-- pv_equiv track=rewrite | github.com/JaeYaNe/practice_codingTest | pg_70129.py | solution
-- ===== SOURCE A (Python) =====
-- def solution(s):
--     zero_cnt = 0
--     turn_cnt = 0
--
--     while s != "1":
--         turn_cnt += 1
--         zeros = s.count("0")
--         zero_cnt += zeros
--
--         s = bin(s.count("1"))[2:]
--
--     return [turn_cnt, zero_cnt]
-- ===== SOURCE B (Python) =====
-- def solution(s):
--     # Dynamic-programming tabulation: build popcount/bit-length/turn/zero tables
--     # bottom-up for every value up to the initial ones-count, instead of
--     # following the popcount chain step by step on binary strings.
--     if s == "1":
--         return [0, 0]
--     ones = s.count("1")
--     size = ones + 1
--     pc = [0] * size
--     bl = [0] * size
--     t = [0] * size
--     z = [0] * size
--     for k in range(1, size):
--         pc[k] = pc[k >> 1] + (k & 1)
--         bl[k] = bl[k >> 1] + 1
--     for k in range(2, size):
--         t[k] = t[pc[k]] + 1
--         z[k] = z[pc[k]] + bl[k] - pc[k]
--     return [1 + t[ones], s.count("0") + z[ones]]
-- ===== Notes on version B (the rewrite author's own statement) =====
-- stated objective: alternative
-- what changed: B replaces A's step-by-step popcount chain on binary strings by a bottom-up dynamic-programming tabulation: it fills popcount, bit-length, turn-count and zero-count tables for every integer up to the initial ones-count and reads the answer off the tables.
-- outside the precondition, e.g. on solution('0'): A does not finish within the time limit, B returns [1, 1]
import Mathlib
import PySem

■ ■ ■ ■ ■ ■ ■

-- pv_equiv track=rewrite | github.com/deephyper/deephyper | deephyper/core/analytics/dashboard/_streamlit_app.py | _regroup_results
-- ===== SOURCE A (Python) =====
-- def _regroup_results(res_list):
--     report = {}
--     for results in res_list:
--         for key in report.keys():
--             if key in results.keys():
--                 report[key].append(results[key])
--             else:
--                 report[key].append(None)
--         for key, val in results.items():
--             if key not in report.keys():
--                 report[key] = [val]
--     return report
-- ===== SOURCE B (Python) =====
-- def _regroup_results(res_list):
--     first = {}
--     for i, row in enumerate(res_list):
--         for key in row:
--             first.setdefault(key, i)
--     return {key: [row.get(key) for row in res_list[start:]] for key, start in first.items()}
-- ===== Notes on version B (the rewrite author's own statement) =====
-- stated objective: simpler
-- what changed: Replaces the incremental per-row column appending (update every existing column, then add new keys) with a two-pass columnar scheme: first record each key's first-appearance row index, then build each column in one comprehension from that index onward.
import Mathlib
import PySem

■ ■ ■ ■ ■ ■ ■

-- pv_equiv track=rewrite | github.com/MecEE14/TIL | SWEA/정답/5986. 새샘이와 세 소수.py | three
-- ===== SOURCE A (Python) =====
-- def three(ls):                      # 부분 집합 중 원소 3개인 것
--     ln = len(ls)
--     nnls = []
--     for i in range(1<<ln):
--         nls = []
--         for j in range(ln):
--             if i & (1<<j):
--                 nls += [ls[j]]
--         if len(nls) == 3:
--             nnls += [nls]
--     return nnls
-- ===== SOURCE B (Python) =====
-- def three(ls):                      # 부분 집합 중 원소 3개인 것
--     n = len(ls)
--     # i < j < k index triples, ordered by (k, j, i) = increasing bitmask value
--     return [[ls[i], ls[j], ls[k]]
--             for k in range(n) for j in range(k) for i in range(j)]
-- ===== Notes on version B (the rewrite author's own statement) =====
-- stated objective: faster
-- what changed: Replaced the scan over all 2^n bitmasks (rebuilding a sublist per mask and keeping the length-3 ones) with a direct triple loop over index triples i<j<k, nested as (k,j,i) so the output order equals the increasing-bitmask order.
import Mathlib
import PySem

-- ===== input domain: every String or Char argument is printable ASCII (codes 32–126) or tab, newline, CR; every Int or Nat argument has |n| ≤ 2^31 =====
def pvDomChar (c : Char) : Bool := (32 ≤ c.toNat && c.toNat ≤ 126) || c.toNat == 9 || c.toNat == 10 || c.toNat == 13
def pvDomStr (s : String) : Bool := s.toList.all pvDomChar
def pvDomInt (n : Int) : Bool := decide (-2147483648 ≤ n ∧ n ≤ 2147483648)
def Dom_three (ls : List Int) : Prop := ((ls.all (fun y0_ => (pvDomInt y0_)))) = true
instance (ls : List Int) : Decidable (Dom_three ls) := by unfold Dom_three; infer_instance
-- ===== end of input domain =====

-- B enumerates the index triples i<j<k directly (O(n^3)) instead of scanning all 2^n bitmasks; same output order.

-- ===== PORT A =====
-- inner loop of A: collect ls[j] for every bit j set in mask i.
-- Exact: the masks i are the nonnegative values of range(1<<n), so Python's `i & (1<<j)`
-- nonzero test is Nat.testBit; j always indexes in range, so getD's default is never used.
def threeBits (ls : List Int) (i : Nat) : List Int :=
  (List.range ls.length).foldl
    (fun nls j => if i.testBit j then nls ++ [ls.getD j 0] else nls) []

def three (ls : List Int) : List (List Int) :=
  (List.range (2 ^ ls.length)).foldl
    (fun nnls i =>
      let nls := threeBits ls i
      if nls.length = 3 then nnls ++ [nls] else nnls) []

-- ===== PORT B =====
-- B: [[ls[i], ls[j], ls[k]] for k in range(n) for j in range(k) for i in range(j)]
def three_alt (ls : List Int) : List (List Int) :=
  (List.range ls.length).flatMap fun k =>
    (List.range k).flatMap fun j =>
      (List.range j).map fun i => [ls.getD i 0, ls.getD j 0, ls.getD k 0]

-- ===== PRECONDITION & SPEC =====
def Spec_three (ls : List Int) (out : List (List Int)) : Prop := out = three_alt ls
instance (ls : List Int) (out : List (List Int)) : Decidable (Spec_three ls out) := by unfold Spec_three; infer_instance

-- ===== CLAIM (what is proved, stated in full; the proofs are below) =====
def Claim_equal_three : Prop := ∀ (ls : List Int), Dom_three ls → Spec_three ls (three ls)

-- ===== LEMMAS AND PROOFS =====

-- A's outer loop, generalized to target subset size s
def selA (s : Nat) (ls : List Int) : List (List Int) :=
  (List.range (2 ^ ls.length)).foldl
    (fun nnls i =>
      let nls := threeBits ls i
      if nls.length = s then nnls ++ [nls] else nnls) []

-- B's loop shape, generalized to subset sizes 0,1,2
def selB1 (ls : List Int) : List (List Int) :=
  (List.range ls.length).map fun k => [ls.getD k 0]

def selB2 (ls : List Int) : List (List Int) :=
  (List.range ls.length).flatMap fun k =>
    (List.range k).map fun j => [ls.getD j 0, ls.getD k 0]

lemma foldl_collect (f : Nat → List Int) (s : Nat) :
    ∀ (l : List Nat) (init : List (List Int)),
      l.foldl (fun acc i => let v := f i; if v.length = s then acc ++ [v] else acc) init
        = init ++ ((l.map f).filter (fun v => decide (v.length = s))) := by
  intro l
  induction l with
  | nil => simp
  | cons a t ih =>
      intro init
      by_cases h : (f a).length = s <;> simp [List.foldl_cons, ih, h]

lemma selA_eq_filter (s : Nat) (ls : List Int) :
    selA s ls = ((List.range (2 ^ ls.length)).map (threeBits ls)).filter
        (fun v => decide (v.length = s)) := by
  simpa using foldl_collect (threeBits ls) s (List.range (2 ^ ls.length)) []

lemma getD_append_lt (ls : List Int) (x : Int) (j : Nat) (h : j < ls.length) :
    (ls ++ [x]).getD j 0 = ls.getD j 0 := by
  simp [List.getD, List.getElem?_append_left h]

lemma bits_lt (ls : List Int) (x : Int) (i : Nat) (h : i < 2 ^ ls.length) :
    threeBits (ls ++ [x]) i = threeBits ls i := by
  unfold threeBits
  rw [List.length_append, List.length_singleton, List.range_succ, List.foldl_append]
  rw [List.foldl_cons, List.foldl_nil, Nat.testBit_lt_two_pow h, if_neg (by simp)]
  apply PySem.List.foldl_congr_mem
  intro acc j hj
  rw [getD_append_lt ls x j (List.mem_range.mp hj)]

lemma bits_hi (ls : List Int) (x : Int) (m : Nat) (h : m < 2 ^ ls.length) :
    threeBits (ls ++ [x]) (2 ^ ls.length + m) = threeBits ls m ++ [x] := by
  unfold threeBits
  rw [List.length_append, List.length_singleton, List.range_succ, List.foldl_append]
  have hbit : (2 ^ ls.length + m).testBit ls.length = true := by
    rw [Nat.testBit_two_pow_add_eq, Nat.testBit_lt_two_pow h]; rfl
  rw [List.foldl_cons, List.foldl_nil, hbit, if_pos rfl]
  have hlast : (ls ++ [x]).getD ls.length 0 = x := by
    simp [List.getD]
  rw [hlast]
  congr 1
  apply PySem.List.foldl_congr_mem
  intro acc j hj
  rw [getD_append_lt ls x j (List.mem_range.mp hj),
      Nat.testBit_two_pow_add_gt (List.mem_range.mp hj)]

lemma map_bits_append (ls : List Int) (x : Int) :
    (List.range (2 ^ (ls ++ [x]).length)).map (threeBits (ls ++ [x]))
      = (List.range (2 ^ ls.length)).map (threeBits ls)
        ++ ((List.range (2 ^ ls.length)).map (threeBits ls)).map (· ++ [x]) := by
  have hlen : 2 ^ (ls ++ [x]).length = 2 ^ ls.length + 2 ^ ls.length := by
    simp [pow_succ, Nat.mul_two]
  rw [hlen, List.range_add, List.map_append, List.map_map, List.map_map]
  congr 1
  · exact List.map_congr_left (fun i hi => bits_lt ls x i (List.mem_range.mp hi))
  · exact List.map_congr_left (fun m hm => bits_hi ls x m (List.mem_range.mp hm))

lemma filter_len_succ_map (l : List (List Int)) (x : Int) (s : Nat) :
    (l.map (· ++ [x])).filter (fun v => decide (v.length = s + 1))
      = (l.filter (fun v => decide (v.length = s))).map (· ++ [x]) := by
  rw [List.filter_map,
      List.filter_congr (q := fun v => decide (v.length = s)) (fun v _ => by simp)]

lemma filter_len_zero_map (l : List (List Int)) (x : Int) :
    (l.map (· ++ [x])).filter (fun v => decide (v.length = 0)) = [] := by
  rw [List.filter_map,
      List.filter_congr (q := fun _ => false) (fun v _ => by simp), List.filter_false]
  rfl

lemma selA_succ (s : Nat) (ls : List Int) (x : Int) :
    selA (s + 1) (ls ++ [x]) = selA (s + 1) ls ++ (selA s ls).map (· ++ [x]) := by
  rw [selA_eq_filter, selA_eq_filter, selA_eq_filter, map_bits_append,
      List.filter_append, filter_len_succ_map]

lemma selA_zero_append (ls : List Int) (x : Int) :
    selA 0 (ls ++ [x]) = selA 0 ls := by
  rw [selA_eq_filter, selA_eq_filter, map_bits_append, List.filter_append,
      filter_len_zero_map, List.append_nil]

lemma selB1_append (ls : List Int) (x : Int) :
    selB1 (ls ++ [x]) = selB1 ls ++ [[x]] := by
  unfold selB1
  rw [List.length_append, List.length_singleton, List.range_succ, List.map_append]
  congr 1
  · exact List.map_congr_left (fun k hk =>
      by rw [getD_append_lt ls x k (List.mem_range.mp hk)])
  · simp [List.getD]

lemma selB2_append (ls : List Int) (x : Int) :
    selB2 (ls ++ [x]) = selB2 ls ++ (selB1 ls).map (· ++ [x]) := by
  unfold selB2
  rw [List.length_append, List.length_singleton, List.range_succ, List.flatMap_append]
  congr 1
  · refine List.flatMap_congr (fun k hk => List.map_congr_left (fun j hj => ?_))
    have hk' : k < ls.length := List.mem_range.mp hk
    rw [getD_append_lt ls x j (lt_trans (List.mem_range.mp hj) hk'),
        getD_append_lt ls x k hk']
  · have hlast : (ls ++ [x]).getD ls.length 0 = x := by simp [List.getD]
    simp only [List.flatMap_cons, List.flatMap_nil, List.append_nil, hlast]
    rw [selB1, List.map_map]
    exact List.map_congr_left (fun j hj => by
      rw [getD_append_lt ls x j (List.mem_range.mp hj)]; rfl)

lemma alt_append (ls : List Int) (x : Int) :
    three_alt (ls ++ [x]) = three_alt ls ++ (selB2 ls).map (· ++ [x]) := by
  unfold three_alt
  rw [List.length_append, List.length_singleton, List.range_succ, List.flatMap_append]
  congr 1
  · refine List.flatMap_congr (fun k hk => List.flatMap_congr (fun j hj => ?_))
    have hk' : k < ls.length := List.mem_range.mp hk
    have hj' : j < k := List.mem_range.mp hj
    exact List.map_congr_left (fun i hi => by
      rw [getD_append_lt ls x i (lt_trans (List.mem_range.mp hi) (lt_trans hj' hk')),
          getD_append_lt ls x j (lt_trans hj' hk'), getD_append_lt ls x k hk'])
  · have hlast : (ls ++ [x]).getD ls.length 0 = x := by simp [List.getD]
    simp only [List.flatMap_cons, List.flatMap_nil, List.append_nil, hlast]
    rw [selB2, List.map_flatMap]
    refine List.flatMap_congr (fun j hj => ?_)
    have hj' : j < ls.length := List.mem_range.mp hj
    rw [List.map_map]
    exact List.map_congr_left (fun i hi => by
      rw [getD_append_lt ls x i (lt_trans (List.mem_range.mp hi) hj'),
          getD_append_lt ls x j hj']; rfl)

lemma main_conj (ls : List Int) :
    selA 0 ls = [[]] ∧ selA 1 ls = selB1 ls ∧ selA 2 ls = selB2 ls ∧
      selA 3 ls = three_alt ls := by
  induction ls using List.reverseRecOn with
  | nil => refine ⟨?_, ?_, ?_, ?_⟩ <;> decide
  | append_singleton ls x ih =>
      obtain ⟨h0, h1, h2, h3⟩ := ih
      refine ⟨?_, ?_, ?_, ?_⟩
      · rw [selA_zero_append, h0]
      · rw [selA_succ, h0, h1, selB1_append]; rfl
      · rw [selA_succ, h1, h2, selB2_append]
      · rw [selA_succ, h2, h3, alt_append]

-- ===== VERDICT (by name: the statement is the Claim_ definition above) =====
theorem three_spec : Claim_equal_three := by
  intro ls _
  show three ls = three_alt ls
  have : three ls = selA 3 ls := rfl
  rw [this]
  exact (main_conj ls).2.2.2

■ ■ ■ ■ ■ ■ ■

What you should do
Using the listing above, say how many of its lines contain the string "domain", giving nothing but the figure.

Answer area
2